*** Records supplied Section Begins ***
-- pv_equiv track=rewrite | github.com/skytreader/pydagogical | algorithms/misc.py | get_non_decreasing_subranges
-- ===== SOURCE A (Python) =====
-- def get_non_decreasing_subranges(lnum):
--     """
--     Return inclusive subranges that are non-decreasing within lnum. The
--     continuity of subranges is based on the longest possible chains of
--     non-decreasing subranges.
--     """
--     i = 1
--     subrange_start = 0
--     limit = len(lnum)
--     subranges = set()
--
--     while i < limit:
--         if lnum[i] < lnum[i - 1]:
--             subranges.add((subrange_start, i - 1))
--             subrange_start = i
--         i += 1
--
--     if lnum and lnum[subrange_start] <= lnum[i - 1]:
--         subranges.add((subrange_start, i - 1))
--
--     return subranges
-- ===== SOURCE B (Python) =====
-- def get_non_decreasing_subranges(lnum):
--     """Two-pass version: collect the cut points first, then emit the ranges."""
--     if not lnum:
--         return set()
--     cuts = [0]
--     for i in range(1, len(lnum)):
--         if lnum[i] < lnum[i - 1]:
--             cuts.append(i)
--     cuts.append(len(lnum))
--     return {(a, b - 1) for a, b in zip(cuts, cuts[1:])}
-- ===== Notes on version B (the rewrite author's own statement) =====
-- stated objective: alternative
-- what changed: Replaces A's single interleaved scan carrying a running start and conditional final insertion with two separate passes: first collect the boundary (cut) indices, then emit one (start, end) pair per adjacent boundary pair via zip.
import Mathlib
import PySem

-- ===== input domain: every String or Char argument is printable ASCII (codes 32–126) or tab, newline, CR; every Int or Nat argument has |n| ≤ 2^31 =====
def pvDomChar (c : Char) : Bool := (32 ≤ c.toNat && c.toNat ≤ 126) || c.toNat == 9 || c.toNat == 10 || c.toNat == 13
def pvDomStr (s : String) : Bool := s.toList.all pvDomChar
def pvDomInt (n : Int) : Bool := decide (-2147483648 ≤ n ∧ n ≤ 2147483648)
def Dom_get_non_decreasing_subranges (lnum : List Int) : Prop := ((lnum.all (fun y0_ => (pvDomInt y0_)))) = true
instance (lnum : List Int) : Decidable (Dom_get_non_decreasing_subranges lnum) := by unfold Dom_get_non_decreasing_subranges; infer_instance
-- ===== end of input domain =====

-- B replaces A's single interleaved scan by two passes (collect cut points, then emit ranges); same O(n) cost.

-- ===== PORT A =====
-- single scan: on each descent record the finished run and restart; conditionally record the last run.
-- (all list indices here are in range, so `pyGetD … 0` is exact for Python's lnum[i])
def get_non_decreasing_subranges (lnum : List Int) : List (Int × Int) :=
  let limit : Int := lnum.length
  let st :=
    (PySem.List.pyRange 1 limit 1).foldl
      (fun (st : Int × PySem.Set (Int × Int)) i =>
        if PySem.List.pyGetD lnum i 0 < PySem.List.pyGetD lnum (i - 1) 0 then
          (i, PySem.Set.add st.2 (st.1, i - 1))
        else st)
      (0, PySem.Set.empty)
  let i : Int := max 1 limit
  if lnum ≠ [] ∧ PySem.List.pyGetD lnum st.1 0 ≤ PySem.List.pyGetD lnum (i - 1) 0 then
    PySem.Set.add st.2 (st.1, i - 1)
  else st.2

-- ===== PORT B =====
-- two passes: the cut-point list, then one pair per adjacent boundary pair.
def get_non_decreasing_subranges_alt (lnum : List Int) : List (Int × Int) :=
  if lnum.isEmpty then PySem.Set.empty
  else
    let cuts : List Int :=
      0 :: (PySem.List.pyRange 1 (lnum.length : Int) 1).filter
            (fun i => decide (PySem.List.pyGetD lnum i 0 < PySem.List.pyGetD lnum (i - 1) 0))
        ++ [(lnum.length : Int)]
    PySem.Set.ofList ((cuts.zip cuts.tail).map (fun p => (p.1, p.2 - 1)))


-- ===== PRECONDITION & SPEC =====
def Spec_get_non_decreasing_subranges (lnum : List Int) (out : List (Int × Int)) : Prop := out = get_non_decreasing_subranges_alt lnum
instance (lnum : List Int) (out : List (Int × Int)) : Decidable (Spec_get_non_decreasing_subranges lnum out) := by unfold Spec_get_non_decreasing_subranges; infer_instance

-- ===== CLAIM (what is proved, stated in full; the proofs are below) =====
def Claim_equal_get_non_decreasing_subranges : Prop := ∀ (lnum : List Int), Dom_get_non_decreasing_subranges lnum → Spec_get_non_decreasing_subranges lnum (get_non_decreasing_subranges lnum)

-- ===== LEMMAS AND PROOFS =====
-- the descent predicate, the emitted run pairs for a cut list, and supporting lemmas
def pvCutP (lnum : List Int) (i : Int) : Bool :=
  decide (PySem.List.pyGetD lnum i 0 < PySem.List.pyGetD lnum (i - 1) 0)

def pvRunPairs (s : Int) : List Int → List (Int × Int)
  | [] => []
  | c :: cs => (s, c - 1) :: pvRunPairs c cs


theorem pvGetLastD_cons (c s : Int) (cs : List Int) :
    (c :: cs).getLastD s = cs.getLastD c := List.getLastD_cons

theorem pvGetLastD_mem (s : Int) (cs : List Int) :
    cs.getLastD s = s ∨ cs.getLastD s ∈ cs := by
  simpa [List.mem_cons, eq_comm] using
    List.mem_cons.1 (List.getLastD_mem_cons (l := cs) (a := s))

theorem pvZipPairs (s : Int) (cs : List Int) :
    (((s :: cs).zip cs).map (fun p => (p.1, p.2 - 1))) = pvRunPairs s cs := by
  induction cs generalizing s with
  | nil => simp [pvRunPairs]
  | cons c cs ih => simp [pvRunPairs, List.zip, ← ih c]

theorem pvRunPairs_snoc (s n : Int) (cs : List Int) :
    pvRunPairs s (cs ++ [n]) = pvRunPairs s cs ++ [(cs.getLastD s, n - 1)] := by
  induction cs generalizing s with
  | nil => simp [pvRunPairs]
  | cons c cs ih =>
    rw [pvGetLastD_cons]
    simp only [List.cons_append, pvRunPairs, ih c]

theorem pvMemLeGetLastD (l : List Int) (d : Int) (h : l.Pairwise (· < ·)) :
    ∀ x ∈ l, x ≤ l.getLastD d := by
  induction l generalizing d with
  | nil => simp
  | cons c cs ih =>
    intro x hx
    rw [pvGetLastD_cons]
    rcases List.mem_cons.1 hx with rfl | hx
    · rcases pvGetLastD_mem x cs with hm | hm
      · omega
      · have := (List.pairwise_cons.1 h).1 _ hm
        omega
    · exact ih c (List.pairwise_cons.1 h).2 x hx

theorem pvRunPairs_fst_lt (s : Int) (cs : List Int) (h : cs.Pairwise (· < ·))
    (hs : ∀ c ∈ cs, s < c) :
    ∀ x ∈ pvRunPairs s cs, x.1 < cs.getLastD s := by
  induction cs generalizing s with
  | nil => simp [pvRunPairs]
  | cons c cs ih =>
    intro x hx
    rw [pvGetLastD_cons]
    have hp := List.pairwise_cons.1 h
    rcases List.mem_cons.1 hx with rfl | hx
    · have h1 : s < c := hs c (by simp)
      have h2 : c ≤ cs.getLastD c := by
        rcases pvGetLastD_mem c cs with hm | hm
        · omega
        · have := hp.1 _ hm; omega
      show s < cs.getLastD c
      omega
    · exact ih c hp.2 hp.1 x hx

theorem pvRunPairs_fst_ge (s : Int) (cs : List Int) (h : cs.Pairwise (· < ·))
    (hs : ∀ c ∈ cs, s ≤ c) :
    ∀ x ∈ pvRunPairs s cs, s ≤ x.1 := by
  induction cs generalizing s with
  | nil => simp [pvRunPairs]
  | cons c cs ih =>
    intro x hx
    have hp := List.pairwise_cons.1 h
    rcases List.mem_cons.1 hx with rfl | hx
    · simp
    · have h1 : s ≤ c := hs c (by simp)
      have := ih c hp.2 (fun y hy => le_of_lt (hp.1 y hy)) x hx
      omega

theorem pvRunPairs_nodup (s : Int) (cs : List Int) (h : cs.Pairwise (· < ·))
    (hs : ∀ c ∈ cs, s < c) : (pvRunPairs s cs).Nodup := by
  induction cs generalizing s with
  | nil => simp [pvRunPairs]
  | cons c cs ih =>
    have hp := List.pairwise_cons.1 h
    refine List.nodup_cons.2 ⟨?_, ih c hp.2 hp.1⟩
    intro hm
    have := pvRunPairs_fst_ge c cs hp.2 (fun y hy => le_of_lt (hp.1 y hy)) _ hm
    have h1 : s < c := hs c (by simp)
    simp at this; omega

theorem pvSetAdd_not_mem {α : Type} [BEq α] [LawfulBEq α] (s : List α) (x : α) (h : x ∉ s) :
    PySem.Set.add s x = s ++ [x] := by
  simp [PySem.Set.add, PySem.Set.contains, h]

theorem pvFoldA (lnum : List Int) (l : List Int) (s0 : Int) (acc : List (Int × Int))
    (hacc : ∀ x ∈ acc, x.1 < s0) (hl : ∀ i ∈ l, s0 < i) (hp : l.Pairwise (· < ·)) :
    l.foldl
      (fun (st : Int × PySem.Set (Int × Int)) i =>
        if PySem.List.pyGetD lnum i 0 < PySem.List.pyGetD lnum (i - 1) 0 then
          (i, PySem.Set.add st.2 (st.1, i - 1))
        else st)
      (s0, acc)
      = ((l.filter (pvCutP lnum)).getLastD s0,
         acc ++ pvRunPairs s0 (l.filter (pvCutP lnum))) := by
  induction l generalizing s0 acc with
  | nil => simp [pvRunPairs]
  | cons i l ih =>
    have hpi := List.pairwise_cons.1 hp
    have hsi : s0 < i := hl i (by simp)
    by_cases hc : PySem.List.pyGetD lnum i 0 < PySem.List.pyGetD lnum (i - 1) 0
    · have hmem : ((s0, i - 1) : Int × Int) ∉ acc := by
        intro hm; have := hacc _ hm; simp at this
      have hadd := pvSetAdd_not_mem acc (s0, i - 1) hmem
      have hrec := ih i (acc ++ [(s0, i - 1)])
        (by intro x hx
            rcases List.mem_append.1 hx with hx | hx
            · have := hacc _ hx; omega
            · simp at hx; subst hx; exact hsi)
        hpi.1 hpi.2
      simp only [List.foldl_cons, hadd, hrec, List.filter_cons,
        pvCutP, decide_eq_true_eq, hc, if_pos, List.getLastD_cons, pvRunPairs]
      simp
    · have hrec := ih s0 acc hacc (fun j hj => lt_trans hsi (hpi.1 j hj)) hpi.2
      simp only [List.foldl_cons, hrec, List.filter_cons, pvCutP,
        decide_eq_true_eq, hc, ite_false]

theorem pvChain (lnum : List Int) (a b : Nat) (hab : a ≤ b) (hb : b < lnum.length)
    (h : ∀ i : Nat, a < i → i ≤ b → pvCutP lnum (i : Int) = false) :
    PySem.List.pyGetD lnum (a : Int) 0 ≤ PySem.List.pyGetD lnum (b : Int) 0 := by
  induction b with
  | zero => interval_cases a; rfl
  | succ b ihb =>
    by_cases hab' : a = b + 1
    · subst hab'; exact le_refl _
    · have h1 := ihb (by omega) (by omega) (fun i hi1 hi2 => h i hi1 (by omega))
      have h2 := h (b + 1) (by omega) le_rfl
      unfold pvCutP at h2
      simp only [decide_eq_false_iff_not, not_lt] at h2
      have e : ((b + 1 : Nat) : Int) - 1 = (b : Int) := by push_cast; ring
      rw [e] at h2
      exact le_trans h1 h2

theorem pvMain (lnum : List Int) :
    get_non_decreasing_subranges lnum = get_non_decreasing_subranges_alt lnum := by
  by_cases hn : lnum = []
  · subst hn; rfl
  · have hlen : 0 < lnum.length := List.length_pos_of_ne_nil hn
    have hN : (1 : Int) ≤ (lnum.length : Int) := by exact_mod_cast hlen
    set N : Int := (lnum.length : Int) with hNdef
    set F : List Int := (PySem.List.pyRange 1 N 1).filter (pvCutP lnum) with hF
    have hFp : F.Pairwise (· < ·) := (PySem.List.pairwise_lt_pyRange_one 1 N).filter _
    have hFmem : ∀ c ∈ F, 1 ≤ c ∧ c < N := by
      intro c hc
      have := (List.mem_filter.1 hc).1
      exact (PySem.List.mem_pyRange_one.1 this)
    set start : Int := F.getLastD 0 with hstartdef
    have hstart : 0 ≤ start ∧ start < N := by
      rcases pvGetLastD_mem 0 F with hm | hm
      · constructor <;> omega
      · have := hFmem _ hm; constructor <;> omega
    -- the fold in A
    have hfold := pvFoldA lnum (PySem.List.pyRange 1 N 1) 0 []
      (by simp)
      (fun i hi => by have := PySem.List.mem_pyRange_one.1 hi; omega)
      (PySem.List.pairwise_lt_pyRange_one 1 N)
    -- the final condition in A holds
    have hcond : PySem.List.pyGetD lnum start 0 ≤ PySem.List.pyGetD lnum (N - 1) 0 := by
      have hch := pvChain lnum start.toNat (lnum.length - 1)
        (by omega) (by omega)
        (by intro i hi1 hi2
            by_contra hcut
            have hcut' : pvCutP lnum (i : Int) = true := by
              cases h' : pvCutP lnum (i : Int) <;> simp [h'] at hcut ⊢
            have hiF : (i : Int) ∈ F := by
              rw [hF]
              refine List.mem_filter.2 ⟨PySem.List.mem_pyRange_one.2 ⟨by omega, by omega⟩, hcut'⟩
            have := pvMemLeGetLastD F 0 hFp _ hiF
            rw [← hstartdef] at this
            omega)
      have e1 : ((start.toNat : Nat) : Int) = start := by omega
      have e2 : (((lnum.length - 1 : Nat)) : Int) = N - 1 := by omega
      rw [e1, e2] at hch
      exact hch
    -- untangle A
    have hmax : max 1 N = N := by omega
    have hnot : ((start, N - 1) : Int × Int) ∉ pvRunPairs 0 F := by
      intro hm
      have := pvRunPairs_fst_lt 0 F hFp (fun c hc => by have := hFmem c hc; omega) _ hm
      rw [← hstartdef] at this
      simp at this
    have hA : get_non_decreasing_subranges lnum
        = pvRunPairs 0 F ++ [(start, N - 1)] := by
      simp only [get_non_decreasing_subranges, ← hNdef, PySem.Set.empty]
      rw [hfold]
      simp only [← hF, ← hstartdef, List.nil_append, hmax]
      rw [if_pos ⟨hn, hcond⟩]
      exact pvSetAdd_not_mem _ _ hnot
    -- untangle B
    have hBpair : (F ++ [N]).Pairwise (· < ·) := by
      refine List.pairwise_append.2 ⟨hFp, by simp, ?_⟩
      intro a ha b hb
      simp at hb; subst hb
      exact (hFmem a ha).2
    have hBpos : ∀ c ∈ F ++ [N], 0 < c := by
      intro c hc
      rcases List.mem_append.1 hc with hc | hc
      · have := hFmem c hc; omega
      · simp at hc; omega
    have hB : get_non_decreasing_subranges_alt lnum
        = pvRunPairs 0 F ++ [(start, N - 1)] := by
      simp only [get_non_decreasing_subranges_alt, ← hNdef]
      rw [if_neg (by simpa using hn)]
      have hcuts : (0 : Int) :: (PySem.List.pyRange 1 N 1).filter
            (fun i => decide (PySem.List.pyGetD lnum i 0 < PySem.List.pyGetD lnum (i - 1) 0))
          ++ [N] = 0 :: (F ++ [N]) := by
        rw [hF]; rfl
      rw [hcuts]
      have htail : ((0 : Int) :: (F ++ [N])).tail = F ++ [N] := rfl
      rw [htail, pvZipPairs,
        PySem.Set.ofList_eq_self_of_nodup _ (pvRunPairs_nodup 0 (F ++ [N]) hBpair hBpos),
        pvRunPairs_snoc, ← hstartdef]
    rw [hA, hB]

-- ===== VERDICT (by name: the statement is the Claim_ definition above) =====
theorem get_non_decreasing_subranges_spec : Claim_equal_get_non_decreasing_subranges := by
  intro lnum _
  exact pvMain lnum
*** Records supplied Section Ends ***
### Required action
From the listing above, copy out each line where the word "hBpair" appears.

### Response
    have hBpair : (F ++ [N]).Pairwise (· < ·) := by
        PySem.Set.ofList_eq_self_of_nodup _ (pvRunPairs_nodup 0 (F ++ [N]) hBpair hBpos),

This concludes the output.